Whether the EIC of SciAm overstepped with her own editorializing is probably not something we as outsiders can really say, given the complexities of running a newsroom. I would caution people against taking this superficial judgment too seriously.
Whether the EIC of SciAm overstepped with her own editorializing is probably not something we as outsiders can really say, given the complexities of running a newsroom. I would caution people against taking this superficial judgment too seriously.
Reason does interesting stuff, sure, but no mistake it has a bias and that is a right centre libertarian view that loads factual content toward a predetermined conconclusion that individual free thinkers trump all.
As such they take part in a current conservative habit of demonising "Science" to undermine results that bear on, say, environmental health, climate change, on so on that might result in slowing down a libertarian vision of industry.
I still read their copy, I'm a broad ingestor of content, but no one should be blind to their lean either.

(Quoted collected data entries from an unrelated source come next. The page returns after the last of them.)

-- pv_equiv track=rewrite | github.com/aLexzzz430/Cognitive-OS | modules/hypothesis/mechanism_posterior_updater.py | canonical_target_family
-- ===== SOURCE A (Python) =====
-- from typing import Any, Dict, List, Optional, Sequence, Tuple
--
-- def canonical_target_family(value: Any) -> str:
--     text = str(value or '').strip()
--     if not text:
--         return ''
--     for prefix in ('target_kind::', 'effect::', 'semantic::', 'role::', 'anchor::', 'goal::'):
--         if text.startswith(prefix):
--             return text[len(prefix):]
--     return text
-- ===== SOURCE B (Python) =====
-- _FAMILIES = {'target_kind', 'effect', 'semantic', 'role', 'anchor', 'goal'}
--
--
-- def canonical_target_family(value):
--     text = str(value or '').strip()
--     if not text:
--         return ''
--     head, sep, rest = text.partition('::')
--     if sep and head in _FAMILIES:
--         return rest
--     return text
-- ===== Notes on version B (the rewrite author's own statement) =====
-- stated objective: simpler
-- what changed: The ordered scan of six startswith tests (each with its own slice length) is replaced by a single partition at the first separator plus one set-membership lookup of the head.
import Mathlib
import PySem

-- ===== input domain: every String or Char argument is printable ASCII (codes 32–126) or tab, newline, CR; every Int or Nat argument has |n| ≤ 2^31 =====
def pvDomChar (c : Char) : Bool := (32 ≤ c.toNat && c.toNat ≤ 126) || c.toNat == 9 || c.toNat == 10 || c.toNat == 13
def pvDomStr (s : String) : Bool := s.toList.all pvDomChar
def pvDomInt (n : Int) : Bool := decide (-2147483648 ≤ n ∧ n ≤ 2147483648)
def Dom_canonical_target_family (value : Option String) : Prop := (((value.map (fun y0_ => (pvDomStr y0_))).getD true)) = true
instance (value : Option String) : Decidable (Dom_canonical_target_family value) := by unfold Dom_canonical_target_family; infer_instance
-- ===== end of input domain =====

-- B replaces A's ordered scan of six startswith tests by one partition at the first '::' plus a set lookup (simpler decomposition, same cost).

-- ===== PORT A =====
-- the for-loop over the six prefixes: first match returns text[len(prefix):]
def ctfScan (text : String) : List String → String
  | [] => text
  | p :: ps =>
      if PySem.Str.startswith text p then PySem.Str.slice text (some (PySem.Str.len p)) none
      else ctfScan text ps

def canonical_target_family (value : Option String) : String :=
  let text := PySem.Str.strip (value.getD "")
  if text = "" then ""
  else ctfScan text ["target_kind::", "effect::", "semantic::", "role::", "anchor::", "goal::"]

-- ===== PORT B =====
def ctfFamilies : List String := ["target_kind", "effect", "semantic", "role", "anchor", "goal"]

-- text.partition("::") ported by hand (exact): find gives the first occurrence or -1;
-- sep is empty iff find = -1, else head/rest are the slices around it.
def canonical_target_family_alt (value : Option String) : String :=
  let text := PySem.Str.strip (value.getD "")
  if text = "" then ""
  else
    let i := PySem.Str.find text "::"
    if i = -1 then text
    else if PySem.Str.slice text none (some i) ∈ ctfFamilies then
      PySem.Str.slice text (some (i + 2)) none
    else text

-- ===== PRECONDITION & SPEC =====
def Spec_canonical_target_family (value : Option String) (out : String) : Prop := out = canonical_target_family_alt value
instance (value : Option String) (out : String) : Decidable (Spec_canonical_target_family value out) := by unfold Spec_canonical_target_family; infer_instance

-- ===== CLAIM (what is proved, stated in full; the proofs are below) =====
def Claim_equal_canonical_target_family : Prop := ∀ (value : Option String), Dom_canonical_target_family value → Spec_canonical_target_family value (canonical_target_family value)

-- ===== LEMMAS AND PROOFS =====

-- If t starts with n ++ "::" and n has no colon, the first "::" in t sits exactly at |n|.
lemma ctf_key (t n : List Char) (hn : ':' ∉ n) (h : (n ++ [':', ':']) <+: t) :
    PySem.Chars.find t [':', ':'] = (n.length : Int) ∧ t.take n.length = n := by
  obtain ⟨s, hs⟩ := h
  have htake : t.take n.length = n := by
    rw [← hs]; simp
  have hdrop : t.drop n.length = [':', ':'] ++ s := by
    rw [← hs]; simp
  have h0 : [':', ':'] <+: t.drop n.length := ⟨s, by rw [hdrop]⟩
  have hj : ∀ j < n.length, ¬ ([':', ':'] <+: t.drop j) := by
    intro j hjlt hp
    obtain ⟨u, hu⟩ := hp
    have hcol : t[j]? = some ':' := by
      have h1 : (t.drop j)[0]? = t[j]? := by
        simp
      rw [← h1, ← hu]; rfl
    have hnj : t[j]? = n[j]? := by
      conv_lhs => rw [← hs]
      rw [List.getElem?_append_left (by simp; omega), List.getElem?_append_left hjlt]
    rw [hnj, List.getElem?_eq_getElem hjlt] at hcol
    have hcn : n[j] = ':' := by injection hcol
    exact hn (hcn ▸ List.getElem_mem hjlt)
  have hinf : [':', ':'] <:+: t := (h0.isInfix).trans (List.drop_suffix _ t).isInfix
  have hpos : 0 ≤ PySem.Chars.find t [':', ':'] := (PySem.Chars.find_nonneg_iff _ _).mpr hinf
  obtain ⟨hfp, hfmin⟩ := PySem.Chars.find_spec hpos
  have hne : (PySem.Chars.find t [':', ':']).toNat = n.length := by
    rcases lt_trichotomy (PySem.Chars.find t [':', ':']).toNat n.length with hlt | heq | hgt
    · exact absurd hfp (hj _ hlt)
    · exact heq
    · exact absurd h0 (hfmin _ hgt)
  refine ⟨?_, htake⟩
  omega

-- Conversely, a nonnegative find yields a prefix "head ++ ::" of t.
lemma ctf_head (t : List Char) (h0 : 0 ≤ PySem.Chars.find t [':', ':']) :
    (t.take (PySem.Chars.find t [':', ':']).toNat ++ [':', ':']) <+: t := by
  obtain ⟨hfp, -⟩ := PySem.Chars.find_spec h0
  obtain ⟨s, hs⟩ := hfp
  exact ⟨s, by rw [List.append_assoc, hs, List.take_append_drop]⟩

-- one positive scan branch: the matching family determines find, head and rest
lemma ctf_pos (text n : String) (hn : ':' ∉ n.toList)
    (h : PySem.Chars.startswith text.toList (n.toList ++ [':', ':']) = true) :
    PySem.Chars.find text.toList [':', ':'] = (n.toList.length : Int) ∧
    PySem.Str.slice text none (some (n.toList.length : Int)) = n := by
  obtain ⟨hf, ht⟩ := ctf_key text.toList n.toList hn ((PySem.Chars.startswith_iff _ _).mp h)
  refine ⟨hf, ?_⟩
  apply String.toList_inj.mp
  simp only [PySem.Str.toList_slice, PySem.Chars.slice_eq_listSlice]
  rw [PySem.List.slice_to _ (by positivity)]
  simpa using ht

lemma ctf_cc : "::".toList = [':', ':'] := by decide

-- the main equivalence on a (possibly empty) stripped text
lemma ctf_main (text : String) :
    ctfScan text ["target_kind::", "effect::", "semantic::", "role::", "anchor::", "goal::"]
      = (if PySem.Str.find text "::" = -1 then text
         else if PySem.Str.slice text none (some (PySem.Str.find text "::")) ∈ ctfFamilies then
           PySem.Str.slice text (some (PySem.Str.find text "::" + 2)) none
         else text) := by
  rw [ctfScan]
  by_cases h0 : PySem.Str.startswith text "target_kind::" = true
  · rw [if_pos h0]
    have hsplit : ("target_kind::").toList = ("target_kind").toList ++ [':', ':'] := by decide
    have h' : PySem.Chars.startswith text.toList (("target_kind").toList ++ [':', ':']) = true := by
      have := h0; rw [PySem.Str.startswith_eq, hsplit] at this; exact this
    obtain ⟨hf, hsl⟩ := ctf_pos text "target_kind" (by decide) h'
    have hf' : PySem.Str.find text "::" = 11 := by
      rw [PySem.Str.find_eq, ctf_cc, hf]; decide
    have hsl' : PySem.Str.slice text none (some 11) = "target_kind" := by
      exact_mod_cast hsl
    have hlen : PySem.Str.len "target_kind::" = 13 := by decide
    rw [hf', hlen, if_neg (by decide), hsl', if_pos (by decide)]
    norm_num
  rw [if_neg h0, ctfScan]
  by_cases h1 : PySem.Str.startswith text "effect::" = true
  · rw [if_pos h1]
    have hsplit : ("effect::").toList = ("effect").toList ++ [':', ':'] := by decide
    have h' : PySem.Chars.startswith text.toList (("effect").toList ++ [':', ':']) = true := by
      have := h1; rw [PySem.Str.startswith_eq, hsplit] at this; exact this
    obtain ⟨hf, hsl⟩ := ctf_pos text "effect" (by decide) h'
    have hf' : PySem.Str.find text "::" = 6 := by
      rw [PySem.Str.find_eq, ctf_cc, hf]; decide
    have hsl' : PySem.Str.slice text none (some 6) = "effect" := by
      exact_mod_cast hsl
    have hlen : PySem.Str.len "effect::" = 8 := by decide
    rw [hf', hlen, if_neg (by decide), hsl', if_pos (by decide)]
    norm_num
  rw [if_neg h1, ctfScan]
  by_cases h2 : PySem.Str.startswith text "semantic::" = true
  · rw [if_pos h2]
    have hsplit : ("semantic::").toList = ("semantic").toList ++ [':', ':'] := by decide
    have h' : PySem.Chars.startswith text.toList (("semantic").toList ++ [':', ':']) = true := by
      have := h2; rw [PySem.Str.startswith_eq, hsplit] at this; exact this
    obtain ⟨hf, hsl⟩ := ctf_pos text "semantic" (by decide) h'
    have hf' : PySem.Str.find text "::" = 8 := by
      rw [PySem.Str.find_eq, ctf_cc, hf]; decide
    have hsl' : PySem.Str.slice text none (some 8) = "semantic" := by
      exact_mod_cast hsl
    have hlen : PySem.Str.len "semantic::" = 10 := by decide
    rw [hf', hlen, if_neg (by decide), hsl', if_pos (by decide)]
    norm_num
  rw [if_neg h2, ctfScan]
  by_cases h3 : PySem.Str.startswith text "role::" = true
  · rw [if_pos h3]
    have hsplit : ("role::").toList = ("role").toList ++ [':', ':'] := by decide
    have h' : PySem.Chars.startswith text.toList (("role").toList ++ [':', ':']) = true := by
      have := h3; rw [PySem.Str.startswith_eq, hsplit] at this; exact this
    obtain ⟨hf, hsl⟩ := ctf_pos text "role" (by decide) h'
    have hf' : PySem.Str.find text "::" = 4 := by
      rw [PySem.Str.find_eq, ctf_cc, hf]; decide
    have hsl' : PySem.Str.slice text none (some 4) = "role" := by
      exact_mod_cast hsl
    have hlen : PySem.Str.len "role::" = 6 := by decide
    rw [hf', hlen, if_neg (by decide), hsl', if_pos (by decide)]
    norm_num
  rw [if_neg h3, ctfScan]
  by_cases h4 : PySem.Str.startswith text "anchor::" = true
  · rw [if_pos h4]
    have hsplit : ("anchor::").toList = ("anchor").toList ++ [':', ':'] := by decide
    have h' : PySem.Chars.startswith text.toList (("anchor").toList ++ [':', ':']) = true := by
      have := h4; rw [PySem.Str.startswith_eq, hsplit] at this; exact this
    obtain ⟨hf, hsl⟩ := ctf_pos text "anchor" (by decide) h'
    have hf' : PySem.Str.find text "::" = 6 := by
      rw [PySem.Str.find_eq, ctf_cc, hf]; decide
    have hsl' : PySem.Str.slice text none (some 6) = "anchor" := by
      exact_mod_cast hsl
    have hlen : PySem.Str.len "anchor::" = 8 := by decide
    rw [hf', hlen, if_neg (by decide), hsl', if_pos (by decide)]
    norm_num
  rw [if_neg h4, ctfScan]
  by_cases h5 : PySem.Str.startswith text "goal::" = true
  · rw [if_pos h5]
    have hsplit : ("goal::").toList = ("goal").toList ++ [':', ':'] := by decide
    have h' : PySem.Chars.startswith text.toList (("goal").toList ++ [':', ':']) = true := by
      have := h5; rw [PySem.Str.startswith_eq, hsplit] at this; exact this
    obtain ⟨hf, hsl⟩ := ctf_pos text "goal" (by decide) h'
    have hf' : PySem.Str.find text "::" = 4 := by
      rw [PySem.Str.find_eq, ctf_cc, hf]; decide
    have hsl' : PySem.Str.slice text none (some 4) = "goal" := by
      exact_mod_cast hsl
    have hlen : PySem.Str.len "goal::" = 6 := by decide
    rw [hf', hlen, if_neg (by decide), hsl', if_pos (by decide)]
    norm_num
  rw [if_neg h5]
  simp only [ctfScan]
  by_cases hm : PySem.Str.find text "::" = -1
  · rw [if_pos hm]
  · rw [if_neg hm]
    have hnn : 0 ≤ PySem.Chars.find text.toList [':', ':'] := by
      have hlb := PySem.Chars.neg_one_le_find text.toList [':', ':']
      have hne : PySem.Chars.find text.toList [':', ':'] ≠ -1 := by
        rw [PySem.Str.find_eq, ctf_cc] at hm; exact hm
      omega
    have hpre := ctf_head text.toList hnn
    have hto : (PySem.Str.slice text none (some (PySem.Str.find text "::"))).toList
        = text.toList.take (PySem.Chars.find text.toList [':', ':']).toNat := by
      simp only [PySem.Str.toList_slice, PySem.Chars.slice_eq_listSlice, PySem.Str.find_eq, ctf_cc]
      rw [PySem.List.slice_to _ hnn]
    rw [if_neg ?_]
    intro hmem
    simp only [ctfFamilies, List.mem_cons, List.not_mem_nil, or_false] at hmem
    rcases hmem with hmem | hmem | hmem | hmem | hmem | hmem
    · have htk : text.toList.take (PySem.Chars.find text.toList [':', ':']).toNat = ("target_kind").toList := by
        rw [← hto, hmem]
      exact h0 (by
        rw [PySem.Str.startswith_eq, show ("target_kind::").toList = ("target_kind").toList ++ [':', ':'] from by decide]
        exact (PySem.Chars.startswith_iff _ _).mpr (htk ▸ hpre))
    · have htk : text.toList.take (PySem.Chars.find text.toList [':', ':']).toNat = ("effect").toList := by
        rw [← hto, hmem]
      exact h1 (by
        rw [PySem.Str.startswith_eq, show ("effect::").toList = ("effect").toList ++ [':', ':'] from by decide]
        exact (PySem.Chars.startswith_iff _ _).mpr (htk ▸ hpre))
    · have htk : text.toList.take (PySem.Chars.find text.toList [':', ':']).toNat = ("semantic").toList := by
        rw [← hto, hmem]
      exact h2 (by
        rw [PySem.Str.startswith_eq, show ("semantic::").toList = ("semantic").toList ++ [':', ':'] from by decide]
        exact (PySem.Chars.startswith_iff _ _).mpr (htk ▸ hpre))
    · have htk : text.toList.take (PySem.Chars.find text.toList [':', ':']).toNat = ("role").toList := by
        rw [← hto, hmem]
      exact h3 (by
        rw [PySem.Str.startswith_eq, show ("role::").toList = ("role").toList ++ [':', ':'] from by decide]
        exact (PySem.Chars.startswith_iff _ _).mpr (htk ▸ hpre))
    · have htk : text.toList.take (PySem.Chars.find text.toList [':', ':']).toNat = ("anchor").toList := by
        rw [← hto, hmem]
      exact h4 (by
        rw [PySem.Str.startswith_eq, show ("anchor::").toList = ("anchor").toList ++ [':', ':'] from by decide]
        exact (PySem.Chars.startswith_iff _ _).mpr (htk ▸ hpre))
    · have htk : text.toList.take (PySem.Chars.find text.toList [':', ':']).toNat = ("goal").toList := by
        rw [← hto, hmem]
      exact h5 (by
        rw [PySem.Str.startswith_eq, show ("goal::").toList = ("goal").toList ++ [':', ':'] from by decide]
        exact (PySem.Chars.startswith_iff _ _).mpr (htk ▸ hpre))

-- ===== VERDICT (by name: the statement is the Claim_ definition above) =====
theorem canonical_target_family_spec : Claim_equal_canonical_target_family := by
  intro value _
  unfold Spec_canonical_target_family canonical_target_family canonical_target_family_alt
  simp only []
  split
  · rfl
  · exact ctf_main _
-- pv_equiv track=rewrite | github.com/justinlimkz/gob | bot_justin_0/value.py | double_sided_straight
-- ===== SOURCE A (Python) =====
-- def double_sided_straight(hand): #checks if we have a 4-card, double sided straight
--     nums = []
--     card_dict={'A':14,'2':2,'3':3,'4':4,'5':5,'6':6,'7':7,'8':8,'9':9,'T':10,'J':11,'Q':12,'K':13}
--     for card in hand:
--         nums.append(card_dict[card[0]])
--     for i in reversed(range(2, 11)):
--         straight = True
--         for j in range(i, i+4):
--             if j not in nums:
--                 straight = False
--                 break
--         if straight:
--             return i
--     return False
-- ===== SOURCE B (Python) =====
-- def _best_start(lo, hi):
--     # best eligible start of a 4-window inside the consecutive run [lo..hi]
--     start = min(hi - 3, 10)
--     return start if start >= lo else 0
--
-- def double_sided_straight(hand):
--     card_dict = {'A': 14, '2': 2, '3': 3, '4': 4, '5': 5, '6': 6, '7': 7,
--                  '8': 8, '9': 9, 'T': 10, 'J': 11, 'Q': 12, 'K': 13}
--     vals = sorted({card_dict[card[0]] for card in hand})
--     best = 0
--     run = None  # (lo, prev) of the current maximal run of consecutive values
--     for v in vals:
--         if run is None:
--             run = (v, v)
--         elif v == run[1] + 1:
--             run = (run[0], v)
--         else:
--             best = max(best, _best_start(run[0], run[1]))
--             run = (v, v)
--     if run is not None:
--         best = max(best, _best_start(run[0], run[1]))
--     return best if best else False
-- ===== Notes on version B (the rewrite author's own statement) =====
-- stated objective: alternative
-- what changed: Instead of scanning candidate starts 10..2 and testing each 4-value window by repeated membership scans of the whole hand, B builds the sorted set of distinct rank values once and detects maximal consecutive runs in a single pass, scoring each run by its best eligible window start.
import Mathlib
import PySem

There's solid evidence youth gender medicine ameliorates suicidality. Cherry picking from a single study is dishonest.
To be clear - the accusation isn't SciAm was politicised, but that it was politicised in an ideologically unacceptable way.
I doubt we'd hear a squeak of complaint if a new editor started promoting crackpot opinion pieces about how all research should be funded by markets instead of governments (because governments shouldn't exist), or that libertarianism is the highest form of rationality.
I'll take its deeply-felt concern for science and reason seriously when it starts calling out RFK Jr for being unscientific. (Prediction: this will never happen.)
Perhaps, especially in a dialogue specifically about scientific, reasoning and factual quality, we should avoid arguments based on counterfactual conjectures. A type of argument so weak it facilitates any viewpoint.
If you have even weak evidence, better to reference that.